What this task involves:
Take the data below and copy exactly the lines starting at the one with "import PySem" and finishing at the one with "def pvDomInt (n", both included.

(Stored items)

##########

-- pv_equiv track=rewrite | github.com/jeffersonscientific/spack | lib/spack/spack/compiler.py | tokenize_flags
-- ===== SOURCE A (Python) =====
-- def tokenize_flags(flags_values, propagate=False):
--     """Given a compiler flag specification as a string, this returns a list
--     where the entries are the flags. For compiler options which set values
--     using the syntax "-flag value", this function groups flags and their
--     values together. Any token not preceded by a "-" is considered the
--     value of a prior flag."""
--     tokens = flags_values.split()
--     if not tokens:
--         return []
--     flag = tokens[0]
--     flags_with_propagation = []
--     for token in tokens[1:]:
--         if not token.startswith("-"):
--             flag += " " + token
--         else:
--             flags_with_propagation.append((flag, propagate))
--             flag = token
--     flags_with_propagation.append((flag, propagate))
--     return flags_with_propagation
-- ===== SOURCE B (Python) =====
-- def tokenize_flags(flags_values, propagate=False):
--     """Two-phase segmentation: split off each group (a flag token followed by
--     its non-dash value tokens), then join each group once with ' '."""
--     tokens = flags_values.split()
--     result = []
--     while tokens:
--         head, rest = tokens[0], tokens[1:]
--         vals = []
--         while rest and not rest[0].startswith("-"):
--             vals = vals + [rest[0]]
--             rest = rest[1:]
--         result.append((" ".join([head] + vals), propagate))
--         tokens = rest
--     return result
-- ===== Notes on version B (the rewrite author's own statement) =====
-- stated objective: alternative
-- what changed: A accumulates each flag incrementally by string concatenation and emits the previous group at every dash boundary; B segments the token list group by group (head plus the run of non-dash value tokens) and joins each group once with a space.
import Mathlib
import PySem

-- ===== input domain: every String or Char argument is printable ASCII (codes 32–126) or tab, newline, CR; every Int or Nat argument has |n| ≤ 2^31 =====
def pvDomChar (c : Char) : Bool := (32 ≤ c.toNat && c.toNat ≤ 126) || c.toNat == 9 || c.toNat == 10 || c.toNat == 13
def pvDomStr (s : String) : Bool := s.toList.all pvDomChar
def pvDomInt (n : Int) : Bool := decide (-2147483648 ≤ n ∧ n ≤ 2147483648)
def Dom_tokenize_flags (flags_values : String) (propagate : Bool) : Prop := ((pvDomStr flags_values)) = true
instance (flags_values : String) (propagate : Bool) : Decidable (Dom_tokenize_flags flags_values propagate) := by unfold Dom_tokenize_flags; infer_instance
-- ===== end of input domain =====

-- B replaces A's incremental string accumulation with a group-by-group segmentation
-- (collect each flag's value tokens, join once); objective: alternative decomposition, same cost.


-- ===== PORT A =====
-- A's for-loop over tokens[1:] with state (flag, flags_with_propagation)
def tokALoop (propagate : Bool) : List String → String → List (String × Bool) → List (String × Bool)
  | [], flag, acc => acc ++ [(flag, propagate)]
  | token :: rest, flag, acc =>
    if ¬ PySem.Str.startswith token "-" then
      tokALoop propagate rest (flag ++ " " ++ token) acc
    else
      tokALoop propagate rest token (acc ++ [(flag, propagate)])

def tokenize_flags (flags_values : String) (propagate : Bool) : List (String × Bool) :=
  match PySem.Str.split₀ flags_values with
  | [] => []
  | t0 :: rest => tokALoop propagate rest t0 []

-- ===== PORT B =====
-- Source B's inner while: collect the run of non-dash value tokens into vals, return (vals, remaining rest)
def tokBVals (vals : List String) : List String → List String × List String
  | [] => (vals, [])
  | x :: xs =>
    if ¬ PySem.Str.startswith x "-" then tokBVals (vals ++ [x]) xs
    else (vals, x :: xs)

theorem tokBVals_snd_len (l : List String) : ∀ vals, (tokBVals vals l).2.length ≤ l.length := by
  induction l with
  | nil => intro vals; simp [tokBVals]
  | cons x xs ih =>
    intro vals
    cases hc : PySem.Chars.startswith x.toList ['-'] with
    | true => simp [tokBVals, show ("-" : String).toList = ['-'] from rfl, hc]
    | false =>
      simp [tokBVals, show ("-" : String).toList = ['-'] from rfl, hc]
      exact Nat.le_succ_of_le (ih _)

-- Source B's outer while over the remaining tokens
def tokBLoop (propagate : Bool) : List String → List (String × Bool)
  | [] => []
  | head :: rest =>
    let vr := tokBVals [] rest
    (PySem.Str.join " " ([head] ++ vr.1), propagate) :: tokBLoop propagate vr.2
termination_by l => l.length
decreasing_by
  simpa using Nat.lt_succ_of_le (tokBVals_snd_len rest [])

def tokenize_flags_alt (flags_values : String) (propagate : Bool) : List (String × Bool) :=
  tokBLoop propagate (PySem.Str.split₀ flags_values)

-- ===== PRECONDITION & SPEC =====
def Spec_tokenize_flags (flags_values : String) (propagate : Bool) (out : List (String × Bool)) : Prop := out = tokenize_flags_alt flags_values propagate
instance (flags_values : String) (propagate : Bool) (out : List (String × Bool)) : Decidable (Spec_tokenize_flags flags_values propagate out) := by unfold Spec_tokenize_flags; infer_instance

-- ===== CLAIM (what is proved, stated in full; the proofs are below) =====
def Claim_equal_tokenize_flags : Prop := ∀ (flags_values : String) (propagate : Bool), Dom_tokenize_flags flags_values propagate → Spec_tokenize_flags flags_values propagate (tokenize_flags flags_values propagate)

-- ===== LEMMAS AND PROOFS =====

theorem dashToList : ("-" : String).toList = ['-'] := rfl

theorem charsJoin_append_singleton (sep q : List Char) :
    ∀ (ps : List (List Char)) (p : List Char),
      PySem.Chars.join sep ((p :: ps) ++ [q]) = PySem.Chars.join sep (p :: ps) ++ sep ++ q := by
  intro ps
  induction ps with
  | nil => intro p; simp [PySem.Chars.join_cons_cons, PySem.Chars.join_singleton]
  | cons r rs ih =>
    intro p
    have h1 : (p :: r :: rs) ++ [q] = p :: r :: (rs ++ [q]) := rfl
    rw [h1, PySem.Chars.join_cons_cons, PySem.Chars.join_cons_cons]
    have h3 : r :: (rs ++ [q]) = (r :: rs) ++ [q] := rfl
    rw [h3, ih r]
    simp [List.append_assoc]

theorem strJoin_singleton (s : String) : PySem.Str.join " " [s] = s := by
  apply String.toList_inj.mp
  simp [PySem.Str.toList_join, PySem.Chars.join_singleton]

theorem strJoin_snoc (g : List String) (hg : g ≠ []) (x : String) :
    PySem.Str.join " " (g ++ [x]) = PySem.Str.join " " g ++ " " ++ x := by
  apply String.toList_inj.mp
  obtain ⟨p, ps, rfl⟩ := List.exists_cons_of_ne_nil hg
  simp only [PySem.Str.toList_join, List.map_append, List.map_cons, List.map_nil,
    String.toList_append]
  exact charsJoin_append_singleton _ _ _ _

theorem tokBVals_accum (l : List String) :
    ∀ vals, tokBVals vals l = (vals ++ (tokBVals [] l).1, (tokBVals [] l).2) := by
  induction l with
  | nil => intro vals; simp [tokBVals]
  | cons x xs ih =>
    intro vals
    cases hc : PySem.Chars.startswith x.toList ['-'] with
    | true => simp [tokBVals, dashToList, hc]
    | false =>
      simp [tokBVals, dashToList, hc]
      rw [ih (vals ++ [x]), ih [x]]
      simp

theorem tokBLoop_cons (propagate : Bool) (head : String) (rest : List String) :
    tokBLoop propagate (head :: rest) =
      (PySem.Str.join " " ([head] ++ (tokBVals [] rest).1), propagate)
        :: tokBLoop propagate (tokBVals [] rest).2 := by
  rw [tokBLoop]

theorem tokALoop_eq_segments (propagate : Bool) :
    ∀ (rest : List String) (g : List String) (acc : List (String × Bool)), g ≠ [] →
      tokALoop propagate rest (PySem.Str.join " " g) acc =
        acc ++ ((PySem.Str.join " " (tokBVals g rest).1, propagate)
                  :: tokBLoop propagate (tokBVals g rest).2) := by
  intro rest
  induction rest with
  | nil => intro g acc hg; simp [tokALoop, tokBVals, tokBLoop]
  | cons x xs ih =>
    intro g acc hg
    cases hc : PySem.Chars.startswith x.toList ['-'] with
    | true =>
      -- boundary: A emits the current group and restarts from x; B's inner loop stops here
      simp only [tokALoop, tokBVals, PySem.Str.startswith_eq, dashToList, hc]
      norm_num
      have hx := ih [x] (acc ++ [(PySem.Str.join " " g, propagate)]) (by simp)
      rw [strJoin_singleton x] at hx
      rw [hx, tokBLoop_cons, tokBVals_accum xs [x]]
      simp
    | false =>
      -- value token: A extends the flag string; B extends the group
      simp only [tokALoop, tokBVals, PySem.Str.startswith_eq, dashToList, hc]
      norm_num
      rw [← strJoin_snoc g hg x]
      exact ih (g ++ [x]) acc (by simp)

theorem tokenize_flags_eq (flags_values : String) (propagate : Bool) :
    tokenize_flags flags_values propagate = tokenize_flags_alt flags_values propagate := by
  cases hsplit : PySem.Str.split₀ flags_values with
  | nil => simp [tokenize_flags, tokenize_flags_alt, hsplit, tokBLoop]
  | cons t0 rest =>
    simp only [tokenize_flags, tokenize_flags_alt, hsplit]
    rw [tokBLoop_cons]
    have h := tokALoop_eq_segments propagate rest [t0] [] (by simp)
    rw [strJoin_singleton t0] at h
    rw [h, tokBVals_accum rest [t0]]
    simp

-- ===== VERDICT (by name: the statement is the Claim_ definition above) =====
theorem tokenize_flags_spec : Claim_equal_tokenize_flags := by
  intro flags_values propagate _
  exact tokenize_flags_eq flags_values propagate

##########

Expected answer:
import PySem

-- ===== input domain: every String or Char argument is printable ASCII (codes 32–126) or tab, newline, CR; every Int or Nat argument has |n| ≤ 2^31 =====
def pvDomChar (c : Char) : Bool := (32 ≤ c.toNat && c.toNat ≤ 126) || c.toNat == 9 || c.toNat == 10 || c.toNat == 13
def pvDomStr (s : String) : Bool := s.toList.all pvDomChar
def pvDomInt (n : Int) : Bool := decide (-2147483648 ≤ n ∧ n ≤ 2147483648)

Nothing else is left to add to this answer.